During the investigation of the ceph issues for cloud hosts in the new WMCS racks E4 and F4 it was determined that they are configured for Jumbo frames (9000 byte MTU) on their production realm (ceph public) as well as cloud realm (ceph cluster) interfaces.
The benefit of this seems marginal, as the ceph clients running on cloudvirt nodes are configured with a 1500 byte MTU, so communication with clients only occurs using regular sized packets. That said it seems likely jumbos are needed for hearbeat messages:
https://tracker.ceph.com/issues/18438
Previously this worked fine, as all cloud hosts were on the same production vlan, and all our L2 Vlans are configured to support junbo frames. The problem is that in the new racks the hosts are connected to separate subnets/vlans, and thus any L3 interfaces configured in the related vlans, and L3 links between devices, also need to support jumbo frames.

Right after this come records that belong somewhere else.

-- A's double sum over index pairs, for an arbitrary pair weight g
def dsum (t p : List Int) (g : (Int × Int) → (Int × Int) → Int) : Int :=
  ((PySem.List.pyRange 0 ↑t.length 1).map (fun i =>
    ((PySem.List.pyRange (i+1) ↑t.length 1).map (fun j =>
      g (pvVal t p i) (pvVal t p j))).sum)).sum

lemma pyC2_succ (c : Int) : pyC2 (c + 1) = pyC2 c + c := by
  unfold pyC2
  rw [PySem.Int.floordiv_eq_ediv_of_pos (by norm_num),
      PySem.Int.floordiv_eq_ediv_of_pos (by norm_num),
      show (c + 1) * (c + 1 - 1) = c * (c - 1) + c * 2 by ring,
      Int.add_mul_ediv_right _ _ (by norm_num : (2:Int) ≠ 0)]

lemma pyGet?_cons_succ {α : Type} (x : α) (xs : List α) (j : Int) (h : 0 ≤ j) :
    PySem.List.pyGet? (x :: xs) (j + 1) = PySem.List.pyGet? xs j := by
  obtain ⟨k, rfl⟩ : ∃ k : Nat, (k : Int) = j := ⟨j.toNat, Int.toNat_of_nonneg h⟩
  simp only [PySem.List.pyGet?, PySem.List.pyIdx?, List.length_cons]
  split_ifs <;> try omega
  · rw [show ((k:Int) + 1).toNat = k + 1 by omega]
    simp
  · rfl

lemma pyRange_shift (a b : Int) :
    PySem.List.pyRange (a + 1) (b + 1) 1 = (PySem.List.pyRange a b 1).map (· + 1) := by
  simp only [PySem.List.pyRange]
  norm_num
  intro k _
  ring

lemma pvVal_cons_zero (x y : Int) (t p : List Int) :
    pvVal (x :: t) (y :: p) 0 = (x, y) := by
  simp [pvVal, PySem.List.pyGet?, PySem.List.pyIdx?]

lemma pvVal_cons_succ (x y : Int) (t p : List Int) (j : Int) (h : 0 ≤ j) :
    pvVal (x :: t) (y :: p) (j + 1) = pvVal t p j := by
  simp [pvVal, pyGet?_cons_succ _ _ _ h]

lemma zipval (t : List Int) : ∀ (p : List Int), t.length ≤ p.length →
    (PySem.List.pyRange 0 ↑t.length 1).map (pvVal t p) = t.zip p := by
  induction t with
  | nil => intro p h; simp [PySem.List.pyRange]
  | cons x t ih =>
    intro p h
    match p with
    | [] => simp at h
    | y :: p =>
      have h' : t.length ≤ p.length := by simpa using h
      have hlen : ((x :: t).length : Int) = (t.length : Int) + 1 := by
        push_cast [List.length_cons]; ring
      rw [hlen, PySem.List.pyRange_one_cons (by omega : (0:Int) < ↑t.length + 1)]
      have hs : PySem.List.pyRange (0 + 1) ((t.length : Int) + 1) 1
          = (PySem.List.pyRange 0 ↑t.length 1).map (· + 1) := by
        simpa using pyRange_shift 0 ↑t.length
      rw [hs, List.map_cons, List.map_map, pvVal_cons_zero, List.zip_cons_cons]
      congr 1
      rw [show (pvVal (x :: t) (y :: p) ∘ (· + 1)) = fun j => pvVal (x :: t) (y :: p) (j + 1) from rfl]
      rw [List.map_congr_left (fun j hj => pvVal_cons_succ x y t p j
        ((PySem.List.mem_pyRange_one.mp hj).1)), ih p h']

lemma dsum_eq (g : (Int × Int) → (Int × Int) → Int) (t : List Int) :
    ∀ (p : List Int), t.length ≤ p.length → dsum t p g = cntQ g (t.zip p) := by
  induction t with
  | nil => intro p h; simp [dsum, cntQ, PySem.List.pyRange]
  | cons x t ih =>
    intro p h
    match p with
    | [] => simp at h
    | y :: p =>
      have h' : t.length ≤ p.length := by simpa using h
      have hlen : ((x :: t).length : Int) = (t.length : Int) + 1 := by
        push_cast [List.length_cons]; ring
      simp only [dsum]
      rw [hlen, PySem.List.pyRange_one_cons (by omega : (0:Int) < (t.length : Int) + 1)]
      have hs : PySem.List.pyRange (0 + 1) ((t.length : Int) + 1) 1
          = (PySem.List.pyRange 0 ↑t.length 1).map (· + 1) := by
        simpa using pyRange_shift 0 ↑t.length
      rw [List.map_cons, List.sum_cons, hs, List.zip_cons_cons]
      simp only [cntQ]
      congr 1
      · rw [List.map_map]
        rw [List.map_congr_left (l := PySem.List.pyRange 0 ↑t.length 1)
          (g := fun j => g (x, y) (pvVal t p j)) (fun j hj => by
            have h0 : (0:Int) ≤ j := (PySem.List.mem_pyRange_one.mp hj).1
            show g (pvVal (x::t) (y::p) 0) (pvVal (x::t) (y::p) (j+1)) = g (x,y) (pvVal t p j)
            rw [pvVal_cons_zero, pvVal_cons_succ _ _ _ _ _ h0])]
        rw [← zipval t p h', List.map_map]
        rfl
      · rw [List.map_map]
        rw [List.map_congr_left (l := PySem.List.pyRange 0 ↑t.length 1)
          (g := fun i => ((PySem.List.pyRange (i+1) ↑t.length 1).map (fun j =>
            g (pvVal t p i) (pvVal t p j))).sum) (fun i hi => by
            have h0 : (0:Int) ≤ i := (PySem.List.mem_pyRange_one.mp hi).1
            show ((PySem.List.pyRange (i+1+1) ((t.length:Int)+1) 1).map (fun j =>
              g (pvVal (x::t) (y::p) (i+1)) (pvVal (x::t) (y::p) j))).sum = _
            rw [pyRange_shift (i+1) ↑t.length, List.map_map]
            rw [List.map_congr_left (fun j hj => by
              have hj0 : (0:Int) ≤ j := le_trans (by omega) (PySem.List.mem_pyRange_one.mp hj).1
              show g (pvVal (x::t) (y::p) (i+1)) (pvVal (x::t) (y::p) (j+1))
                = g (pvVal t p i) (pvVal t p j)
              rw [pvVal_cons_succ _ _ _ _ _ h0, pvVal_cons_succ _ _ _ _ _ hj0])])]
        have := ih p h'
        simp only [dsum] at this
        exact this

lemma step4 (a b c d : Int) (s : Int × Int × Int × Int) :
    (let s := if a = b ∧ c = d then (s.1 + 1, s.2.1, s.2.2.1, s.2.2.2) else s
     let s := if a ≠ b ∧ c ≠ d then (s.1, s.2.1, s.2.2.1 + 1, s.2.2.2) else s
     let s := if a ≠ b ∧ c = d then (s.1, s.2.1 + 1, s.2.2.1, s.2.2.2) else s
     let s := if a = b ∧ c ≠ d then (s.1, s.2.1, s.2.2.1, s.2.2.2 + 1) else s
     s)
    = (s.1 + gTP (a, c) (b, d), s.2.1 + gFP (a, c) (b, d),
       s.2.2.1 + gTN (a, c) (b, d), s.2.2.2 + gFN (a, c) (b, d)) := by
  by_cases h1 : a = b <;> by_cases h2 : c = d <;>
    simp [gTP, gFP, gTN, gFN, h1, h2]

lemma A_eq_dsum (t p : List Int) :
    count_metrics t p = [dsum t p gTP, dsum t p gFP, dsum t p gTN, dsum t p gFN] := by
  have hinner : ∀ (i : Int) (s : Int × Int × Int × Int),
      (PySem.List.pyRange (i+1) ↑t.length 1).foldl (fun (s : Int × Int × Int × Int) j =>
        let ti := (PySem.List.pyGet? t i).getD 0
        let tj := (PySem.List.pyGet? t j).getD 0
        let pi := (PySem.List.pyGet? p i).getD 0
        let pj := (PySem.List.pyGet? p j).getD 0
        let s := if ti = tj ∧ pi = pj then (s.1 + 1, s.2.1, s.2.2.1, s.2.2.2) else s
        let s := if ti ≠ tj ∧ pi ≠ pj then (s.1, s.2.1, s.2.2.1 + 1, s.2.2.2) else s
        let s := if ti ≠ tj ∧ pi = pj then (s.1, s.2.1 + 1, s.2.2.1, s.2.2.2) else s
        let s := if ti = tj ∧ pi ≠ pj then (s.1, s.2.1, s.2.2.1, s.2.2.2 + 1) else s
        s) s
      = (s.1 + ((PySem.List.pyRange (i+1) ↑t.length 1).map (fun j => gTP (pvVal t p i) (pvVal t p j))).sum,
         s.2.1 + ((PySem.List.pyRange (i+1) ↑t.length 1).map (fun j => gFP (pvVal t p i) (pvVal t p j))).sum,
         s.2.2.1 + ((PySem.List.pyRange (i+1) ↑t.length 1).map (fun j => gTN (pvVal t p i) (pvVal t p j))).sum,
         s.2.2.2 + ((PySem.List.pyRange (i+1) ↑t.length 1).map (fun j => gFN (pvVal t p i) (pvVal t p j))).sum) := by
    intro i s
    rw [PySem.List.foldl_congr_mem _ _
      (fun (s : Int × Int × Int × Int) j =>
        (s.1 + gTP (pvVal t p i) (pvVal t p j), s.2.1 + gFP (pvVal t p i) (pvVal t p j),
         s.2.2.1 + gTN (pvVal t p i) (pvVal t p j), s.2.2.2 + gFN (pvVal t p i) (pvVal t p j))) s
      (fun acc x _ => step4 _ _ _ _ acc)]
    rw [PySem.List.foldl_prod_mk
        (f := fun (a : Int) j => a + gTP (pvVal t p i) (pvVal t p j))
        (g := fun (s : Int × Int × Int) j =>
          (s.1 + gFP (pvVal t p i) (pvVal t p j), s.2.1 + gTN (pvVal t p i) (pvVal t p j),
           s.2.2 + gFN (pvVal t p i) (pvVal t p j)))]
    rw [PySem.List.foldl_prod_mk
        (f := fun (a : Int) j => a + gFP (pvVal t p i) (pvVal t p j))
        (g := fun (s : Int × Int) j =>
          (s.1 + gTN (pvVal t p i) (pvVal t p j), s.2 + gFN (pvVal t p i) (pvVal t p j)))]
    rw [PySem.List.foldl_prod_mk
        (f := fun (a : Int) j => a + gTN (pvVal t p i) (pvVal t p j))
        (g := fun (a : Int) j => a + gFN (pvVal t p i) (pvVal t p j))]
    rw [PySem.List.foldl_add, PySem.List.foldl_add, PySem.List.foldl_add, PySem.List.foldl_add]
  unfold count_metrics
  dsimp only
  rw [PySem.List.foldl_congr_mem _ _
    (fun (s : Int × Int × Int × Int) i =>
      (s.1 + ((PySem.List.pyRange (i+1) ↑t.length 1).map (fun j => gTP (pvVal t p i) (pvVal t p j))).sum,
       s.2.1 + ((PySem.List.pyRange (i+1) ↑t.length 1).map (fun j => gFP (pvVal t p i) (pvVal t p j))).sum,
       s.2.2.1 + ((PySem.List.pyRange (i+1) ↑t.length 1).map (fun j => gTN (pvVal t p i) (pvVal t p j))).sum,
       s.2.2.2 + ((PySem.List.pyRange (i+1) ↑t.length 1).map (fun j => gFN (pvVal t p i) (pvVal t p j))).sum))
    ((0,0,0,0) : Int × Int × Int × Int)
    (fun acc i _ => hinner i acc)]
  rw [PySem.List.foldl_prod_mk
      (f := fun (a : Int) i => a + ((PySem.List.pyRange (i+1) ↑t.length 1).map (fun j => gTP (pvVal t p i) (pvVal t p j))).sum)
      (g := fun (s : Int × Int × Int) i =>
        (s.1 + ((PySem.List.pyRange (i+1) ↑t.length 1).map (fun j => gFP (pvVal t p i) (pvVal t p j))).sum,
         s.2.1 + ((PySem.List.pyRange (i+1) ↑t.length 1).map (fun j => gTN (pvVal t p i) (pvVal t p j))).sum,
         s.2.2 + ((PySem.List.pyRange (i+1) ↑t.length 1).map (fun j => gFN (pvVal t p i) (pvVal t p j))).sum))]
  rw [PySem.List.foldl_prod_mk
      (f := fun (a : Int) i => a + ((PySem.List.pyRange (i+1) ↑t.length 1).map (fun j => gFP (pvVal t p i) (pvVal t p j))).sum)
      (g := fun (s : Int × Int) i =>
        (s.1 + ((PySem.List.pyRange (i+1) ↑t.length 1).map (fun j => gTN (pvVal t p i) (pvVal t p j))).sum,
         s.2 + ((PySem.List.pyRange (i+1) ↑t.length 1).map (fun j => gFN (pvVal t p i) (pvVal t p j))).sum))]
  rw [PySem.List.foldl_prod_mk
      (f := fun (a : Int) i => a + ((PySem.List.pyRange (i+1) ↑t.length 1).map (fun j => gTN (pvVal t p i) (pvVal t p j))).sum)
      (g := fun (a : Int) i => a + ((PySem.List.pyRange (i+1) ↑t.length 1).map (fun j => gFN (pvVal t p i) (pvVal t p j))).sum)]
  rw [PySem.List.foldl_add, PySem.List.foldl_add, PySem.List.foldl_add, PySem.List.foldl_add]
  simp only [dsum, zero_add]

Right now that is not the case, for instance irb.1108 on cloudsw1-c8-eqiad is only configured at 1500, whereas the irb.1120 on cloudsw1-e4 is at 9202, thus:
cmooney@cloudcephosd1025:~$ sudo traceroute -I -w 1 -m 3 10.64.20.58 traceroute to 10.64.20.58 (10.64.20.58), 3 hops max, 60 byte packets 1 irb-1123.cloudsw1-e4-eqiad.eqiad.wmnet (10.64.148.1) 1.009 ms 0.990 ms 0.988 ms 2 irb-1108.cloudsw1-c8-eqiad.eqiad.wmnet (10.64.147.0) 12.977 ms 12.974 ms 12.972 ms 3 cloudcephosd1007.eqiad.wmnet (10.64.20.58) 0.116 ms 0.140 ms 0.138 ms
cmooney@cloudcephosd1025:~$ sudo traceroute -I -w 1 --mtu 10.64.20.58 traceroute to 10.64.20.58 (10.64.20.58), 3 hops max, 65000 byte packets 1 irb-1123.cloudsw1-e4-eqiad.eqiad.wmnet (10.64.148.1) 2.403 ms F=9000 6.652 ms 8.751 ms 2 * * * 3 * * *
FWIW no ICMP 'frag-needed' packet is generated/received due to the mismatch either side between cloudsw1-e4 and cloudsw1-c8.
The good thing is that all these Vlans have their GWs on the cloudsw's. So it should be possible to make sure that all of them, plus all internal cloudsw links, are configured to allow 9000 byte IP packets, while keeping the cloudsw -> core router links at 1500. This will result in a similar situation to before, where jumbo frames can pass between cloud hosts, but once they try to reach an "outside" subnet (not configured on a cloud host) they pass through a 1500 MTU link to core routers, and need to be fragmented or otherwise.
I'll do some more checks / add patches to try and get this working and update the task.